Published 26 Mar 2024 in cs.IR

Abstract: Digital news platforms use news recommenders as the main instrument to cater to the individual information needs of readers. Despite an increasingly language-diverse online community, in which many Internet users consume news in multiple languages, the majority of news recommendation focuses on major, resource-rich languages, and English in particular. Moreover, nearly all news recommendation efforts assume monolingual news consumption, whereas more and more users tend to consume information in at least two languages. Accordingly, the existing body of work on news recommendation suffers from a lack of publicly available multilingual benchmarks that would catalyze development of news recommenders effective in multilingual settings and for low-resource languages. Aiming to fill this gap, we introduce xMIND, an open, multilingual news recommendation dataset derived from the English MIND dataset using machine translation, covering a set of 14 linguistically and geographically diverse languages, with digital footprints of varying sizes. Using xMIND, we systematically benchmark several state-of-the-art content-based neural news recommenders (NNRs) in both zero-shot (ZS-XLT) and few-shot (FS-XLT) cross-lingual transfer scenarios, considering both monolingual and bilingual news consumption patterns. Our findings reveal that (i) current NNRs, even when based on a multilingual LLM, suffer from substantial performance losses under ZS-XLT and that (ii) inclusion of target-language data in FS-XLT training has limited benefits, particularly when combined with a bilingual news consumption. Our findings thus warrant a broader research effort in multilingual and cross-lingual news recommendation. The xMIND dataset is available at https://github.com/andreeaiana/xMIND.
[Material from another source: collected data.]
-- pv_equiv track=rewrite | github.com/lucianoshelby/automx | automacoes/cos/auto_cos.py | definir_defeito
-- ===== SOURCE A (Python) =====
-- def definir_defeito(descricao):
--     descricao_lower = descricao.lower()
--
--     if "repair kit" in descricao_lower or "tape" in descricao_lower:
--         return None  # Ignorar essa peça
--     if "vinyl" in descricao_lower or "protector" in descricao_lower:
--         return "Troca obrigatória"  # Ignorar peças com esses termos
--     if "pba main" in descricao_lower or "pba-main" in descricao_lower:
--         return "NÃO LIGA"
--     if any(term in descricao_lower for term in ["octa assy", "front-bt", "front-lte", "sub ub", "mea front-sm-r", "lcd", "sub oled", "smt-octa", "assy-oled", "main display", "main ub", "assy oled"]):
--         return "SEM IMAGEM"
--     if "batt" in descricao_lower or "battery" in descricao_lower:
--         return "TROCA OBRIGATÓRIA"
--     if ("if pba" in descricao_lower or "sub pba" in descricao_lower) and not any(term in descricao_lower for term in ["fpcb", "camera", "volume", "frc", "ctc"]):
--         return "NÃO CARREGA"
--     if any(term in descricao_lower for term in ["fpcb", "frc", "ctc", "con to con", "con-to-con"]):
--         return "MAL CONTATO"
--     if "camera" in descricao_lower:
--         return "NÃO FOCA"
--     if any(term in descricao_lower for term in ["case-front", "case-rear", "metal front", "front module", "aro"]):
--         return "FALHA DE REDE (ANTENA)"
--     if any(term in descricao_lower for term in ["cover-back", "back cover", "back glass", "svc cover"]):
--         return "DESCASCOU NA ABERTURA"
--     return "Defeito desconhecido"
-- ===== SOURCE B (Python) =====
-- # Collect-then-resolve: one comprehension gathers ALL matching rule indices,
-- # priority is resolved arithmetically with min(); the single exclusion rule is
-- # a post-filter. No ordered early-exit if-chain / first-match scan.
--
-- _TABLE = [
--     (["repair kit", "tape"], None),
--     (["vinyl", "protector"], "Troca obrigatória"),
--     (["pba main", "pba-main"], "NÃO LIGA"),
--     (["octa assy", "front-bt", "front-lte", "sub ub", "mea front-sm-r", "lcd",
--       "sub oled", "smt-octa", "assy-oled", "main display", "main ub", "assy oled"],
--      "SEM IMAGEM"),
--     (["batt", "battery"], "TROCA OBRIGATÓRIA"),
--     (["if pba", "sub pba"], "NÃO CARREGA"),
--     (["fpcb", "frc", "ctc", "con to con", "con-to-con"], "MAL CONTATO"),
--     (["camera"], "NÃO FOCA"),
--     (["case-front", "case-rear", "metal front", "front module", "aro"],
--      "FALHA DE REDE (ANTENA)"),
--     (["cover-back", "back cover", "back glass", "svc cover"],
--      "DESCASCOU NA ABERTURA"),
-- ]
-- _NAO_CARREGA = 5
-- _BLOCKERS = ["fpcb", "camera", "volume", "frc", "ctc"]
--
--
-- def definir_defeito(descricao):
--     d = descricao.lower()
--     hits = [i for i, (terms, _) in enumerate(_TABLE) if any(t in d for t in terms)]
--     if _NAO_CARREGA in hits and any(t in d for t in _BLOCKERS):
--         hits = [i for i in hits if i != _NAO_CARREGA]
--     if not hits:
--         return "Defeito desconhecido"
--     return _TABLE[min(hits)][1]
-- ===== Notes on version B (the rewrite author's own statement) =====
-- stated objective: alternative
-- what changed: Replaces A's ordered early-exit if-chain by a collect-then-resolve pass: one comprehension gathers the indices of ALL matching rules, the single exclusion rule is applied as a post-filter, and priority is resolved arithmetically with min() over the collected indices.
import Mathlib
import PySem

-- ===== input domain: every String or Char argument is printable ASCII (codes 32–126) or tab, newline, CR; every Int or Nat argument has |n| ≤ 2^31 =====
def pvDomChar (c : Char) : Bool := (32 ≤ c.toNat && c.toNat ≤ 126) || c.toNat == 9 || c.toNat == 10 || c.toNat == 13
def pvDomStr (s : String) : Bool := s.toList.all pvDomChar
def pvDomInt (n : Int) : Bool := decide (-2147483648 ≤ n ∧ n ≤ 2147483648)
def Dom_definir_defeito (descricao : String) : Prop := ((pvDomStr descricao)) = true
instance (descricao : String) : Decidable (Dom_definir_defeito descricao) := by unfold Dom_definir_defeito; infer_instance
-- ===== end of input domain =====

-- B replaces A's ordered early-exit if-chain by a collect-then-resolve pass:
-- gather ALL matching rule indices, post-filter the one excluded rule, and
-- resolve priority with min (objective: alternative; equal return values).

-- ===== PORT A =====
-- literal transliteration of A's if-chain; 'x in s' = PySem.Str.isIn
def definir_defeito (descricao : String) : Option String :=
  let dl := PySem.Str.lower descricao
  if PySem.Str.isIn "repair kit" dl || PySem.Str.isIn "tape" dl then
    none
  else if PySem.Str.isIn "vinyl" dl || PySem.Str.isIn "protector" dl then
    some "Troca obrigatória"
  else if PySem.Str.isIn "pba main" dl || PySem.Str.isIn "pba-main" dl then
    some "NÃO LIGA"
  else if (["octa assy", "front-bt", "front-lte", "sub ub", "mea front-sm-r", "lcd",
            "sub oled", "smt-octa", "assy-oled", "main display", "main ub", "assy oled"]).any
           (fun term => PySem.Str.isIn term dl) then
    some "SEM IMAGEM"
  else if PySem.Str.isIn "batt" dl || PySem.Str.isIn "battery" dl then
    some "TROCA OBRIGATÓRIA"
  else if (PySem.Str.isIn "if pba" dl || PySem.Str.isIn "sub pba" dl) &&
          !((["fpcb", "camera", "volume", "frc", "ctc"]).any (fun term => PySem.Str.isIn term dl)) then
    some "NÃO CARREGA"
  else if (["fpcb", "frc", "ctc", "con to con", "con-to-con"]).any (fun term => PySem.Str.isIn term dl) then
    some "MAL CONTATO"
  else if PySem.Str.isIn "camera" dl then
    some "NÃO FOCA"
  else if (["case-front", "case-rear", "metal front", "front module", "aro"]).any
           (fun term => PySem.Str.isIn term dl) then
    some "FALHA DE REDE (ANTENA)"
  else if (["cover-back", "back cover", "back glass", "svc cover"]).any
           (fun term => PySem.Str.isIn term dl) then
    some "DESCASCOU NA ABERTURA"
  else
    some "Defeito desconhecido"

-- ===== PORT B =====
-- Source B's _TABLE: (positive terms, result) in priority order
def ddTable : List (List String × Option String) :=
  [ (["repair kit", "tape"], none),
    (["vinyl", "protector"], some "Troca obrigatória"),
    (["pba main", "pba-main"], some "NÃO LIGA"),
    (["octa assy", "front-bt", "front-lte", "sub ub", "mea front-sm-r", "lcd",
      "sub oled", "smt-octa", "assy-oled", "main display", "main ub", "assy oled"],
     some "SEM IMAGEM"),
    (["batt", "battery"], some "TROCA OBRIGATÓRIA"),
    (["if pba", "sub pba"], some "NÃO CARREGA"),
    (["fpcb", "frc", "ctc", "con to con", "con-to-con"], some "MAL CONTATO"),
    (["camera"], some "NÃO FOCA"),
    (["case-front", "case-rear", "metal front", "front module", "aro"],
     some "FALHA DE REDE (ANTENA)"),
    (["cover-back", "back cover", "back glass", "svc cover"],
     some "DESCASCOU NA ABERTURA") ]

def ddNaoCarrega : Int := 5
def ddBlockers : List String := ["fpcb", "camera", "volume", "frc", "ctc"]

-- transliteration of Source B: collect all matching indices, post-filter rule 5,
-- 'if not hits' = emptiness, _TABLE[min(hits)][1] via min? / pyGet?
-- (the pyGet? 'none' branch is Python's IndexError, unreachable: min? ∈ hits ⊆ 0..9)
def definir_defeito_alt (descricao : String) : Option String :=
  let d := PySem.Str.lower descricao
  let hits := (PySem.List.enumerate ddTable).filterMap
    (fun p => if p.2.1.any (fun t => PySem.Str.isIn t d) then some p.1 else none)
  let hits := if hits.contains ddNaoCarrega && ddBlockers.any (fun t => PySem.Str.isIn t d) then
      hits.filter (fun i => i ≠ ddNaoCarrega)
    else hits
  match PySem.List.min? hits (fun i => i) with
  | none => some "Defeito desconhecido"
  | some m =>
      match PySem.List.pyGet? ddTable m with
      | some r => r.2
      | none => none

-- ===== PRECONDITION & SPEC =====
def Spec_definir_defeito (descricao : String) (out : Option String) : Prop := out = definir_defeito_alt descricao
instance (descricao : String) (out : Option String) : Decidable (Spec_definir_defeito descricao out) := by unfold Spec_definir_defeito; infer_instance

-- ===== CLAIM (what is proved, stated in full; the proofs are below) =====
def Claim_equal_definir_defeito : Prop := ∀ (descricao : String), Dom_definir_defeito descricao → Spec_definir_defeito descricao (definir_defeito descricao)

-- ===== LEMMAS AND PROOFS =====

-- ===== VERDICT (by name: the statement is the Claim_ definition above) =====
set_option maxHeartbeats 2000000 in
theorem definir_defeito_spec : Claim_equal_definir_defeito := by
  intro descricao _
  unfold Spec_definir_defeito definir_defeito definir_defeito_alt
  simp only [ddTable, ddBlockers, ddNaoCarrega,
    PySem.List.enumerate_cons, PySem.List.enumerate_nil,
    List.filterMap_cons, List.filterMap_nil,
    List.any_cons, List.any_nil, Bool.or_false]
  generalize (PySem.Str.isIn "fpcb" (PySem.Str.lower descricao) || (PySem.Str.isIn "camera" (PySem.Str.lower descricao) || (PySem.Str.isIn "volume" (PySem.Str.lower descricao) || (PySem.Str.isIn "frc" (PySem.Str.lower descricao) || PySem.Str.isIn "ctc" (PySem.Str.lower descricao))))) = b
  generalize (PySem.Str.isIn "repair kit" (PySem.Str.lower descricao) || PySem.Str.isIn "tape" (PySem.Str.lower descricao)) = m0
  generalize (PySem.Str.isIn "vinyl" (PySem.Str.lower descricao) || PySem.Str.isIn "protector" (PySem.Str.lower descricao)) = m1
  generalize (PySem.Str.isIn "pba main" (PySem.Str.lower descricao) || PySem.Str.isIn "pba-main" (PySem.Str.lower descricao)) = m2
  generalize (PySem.Str.isIn "octa assy" (PySem.Str.lower descricao) || (PySem.Str.isIn "front-bt" (PySem.Str.lower descricao) || (PySem.Str.isIn "front-lte" (PySem.Str.lower descricao) || (PySem.Str.isIn "sub ub" (PySem.Str.lower descricao) || (PySem.Str.isIn "mea front-sm-r" (PySem.Str.lower descricao) || (PySem.Str.isIn "lcd" (PySem.Str.lower descricao) || (PySem.Str.isIn "sub oled" (PySem.Str.lower descricao) || (PySem.Str.isIn "smt-octa" (PySem.Str.lower descricao) || (PySem.Str.isIn "assy-oled" (PySem.Str.lower descricao) || (PySem.Str.isIn "main display" (PySem.Str.lower descricao) || (PySem.Str.isIn "main ub" (PySem.Str.lower descricao) || PySem.Str.isIn "assy oled" (PySem.Str.lower descricao)))))))))))) = m3
  generalize (PySem.Str.isIn "batt" (PySem.Str.lower descricao) || PySem.Str.isIn "battery" (PySem.Str.lower descricao)) = m4
  generalize (PySem.Str.isIn "if pba" (PySem.Str.lower descricao) || PySem.Str.isIn "sub pba" (PySem.Str.lower descricao)) = m5
  generalize (PySem.Str.isIn "fpcb" (PySem.Str.lower descricao) || (PySem.Str.isIn "frc" (PySem.Str.lower descricao) || (PySem.Str.isIn "ctc" (PySem.Str.lower descricao) || (PySem.Str.isIn "con to con" (PySem.Str.lower descricao) || PySem.Str.isIn "con-to-con" (PySem.Str.lower descricao))))) = m6
  generalize (PySem.Str.isIn "camera" (PySem.Str.lower descricao)) = m7
  generalize (PySem.Str.isIn "case-front" (PySem.Str.lower descricao) || (PySem.Str.isIn "case-rear" (PySem.Str.lower descricao) || (PySem.Str.isIn "metal front" (PySem.Str.lower descricao) || (PySem.Str.isIn "front module" (PySem.Str.lower descricao) || PySem.Str.isIn "aro" (PySem.Str.lower descricao))))) = m8
  generalize (PySem.Str.isIn "cover-back" (PySem.Str.lower descricao) || (PySem.Str.isIn "back cover" (PySem.Str.lower descricao) || (PySem.Str.isIn "back glass" (PySem.Str.lower descricao) || PySem.Str.isIn "svc cover" (PySem.Str.lower descricao)))) = m9
  revert b m0 m1 m2 m3 m4 m5 m6 m7 m8 m9
  decide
Introducing xMIND: Multilingual Dataset for Cross-lingual News Recommendation

Overview

The paper "MIND Your Language: A Multilingual Dataset for Cross-lingual News Recommendation" introduces a comprehensive, open multilingual dataset, xMIND, derived from the English MIND dataset using machine translation. This dataset covers 14 linguistically and geographically diverse languages, aiming to bridge the gap in multilingual news recommendation research which predominantly focuses on English and resource-rich languages. The authors systematically benchmark several state-of-the-art content-based neural news recommenders (NNRs) in zero-shot (ZS-XLT) and few-shot (FS-XLT) cross-lingual settings, addressing both monolingual and bilingual news consumption scenarios.

Key Contributions

  • xMIND Dataset: The dataset boasts an array of 14 high- and low-resource languages across diverse geographical areas and language families, some of which are underrepresented in current multilingual LLMs (mPLMs). This parallel corpus, derived through machine translation from the English MIND dataset, allows for direct performance comparisons of multilingual news recommenders and cross-lingual transfer approaches.
  • Cross-lingual Recommendation Scenarios: The paper evaluates a variety of content-based NNRs across ZS-XLT and FS-XLT setups, considering both monolingual and bilingual news consumption patterns. Findings highlight the substantial performance drops when recommenders trained on English are tested on other languages (ZS-XLT scenario), and how injecting data in the target language during training (FS-XLT scenario) has limited benefits.
  • Translation Quality Assessment: By translating the MIND dataset into 14 languages using NLLB and comparing against Google Neural Machine Translation for a subset, the authors provide insights into translation quality. Annotations for a sample set indicate generally higher intelligibility and fidelity of translations, albeit with variations across languages.

Findings and Implications

  • The analysis reveals significant performance degradation of existing NNRs when evaluated in cross-lingual settings, showcasing the need for more research into making these systems more robust and effective across languages.
  • The limited gains from FS-XLT training underscore a methodological limitation of simply mixing target language data into training and call for more innovative approaches tailored for multilingual and cross-lingual news recommendation.
  • The comparison of translations generated by NLLB and a commercial system like GNMT, and their impact on recommender performance, suggests NNRs' robustness to translation quality. However, it also suggests that careful consideration of source texts and their translatable content is necessary due to the observed challenges in automatic translation quality.

Future Directions

The introduction of xMIND and the findings from benchmarking efforts encourage several future research directions:

  • Model Architecture Innovation: The mixed results from FS-XLT emphasize exploring new NNR architectures that inherently support multilingual learning and better exploit cross-lingual signals during training.
  • User Behavior Modeling: Given the complexity of bilingual or multilingual news consumption patterns, future work could delve into modeling such behaviors more accurately and dynamically within recommender systems.
  • Domain Adaptation Strategies: Investigating domain adaptation strategies to leverage transfer learning more effectively between languages, especially focusing on low-resource and underrepresented languages, stands out as a promising research avenue.
  • Evaluation Frameworks: Developing more sophisticated evaluation frameworks that closely mimic real-world scenarios of multilingual news consumption can provide deeper insights into the operational effectiveness of these systems.

In summary, the xMIND dataset sets the stage for substantial advancements in the field of multilingual and cross-lingual news recommendation, posing challenges and opportunities for researchers to address the nuanced needs of a diverse global audience.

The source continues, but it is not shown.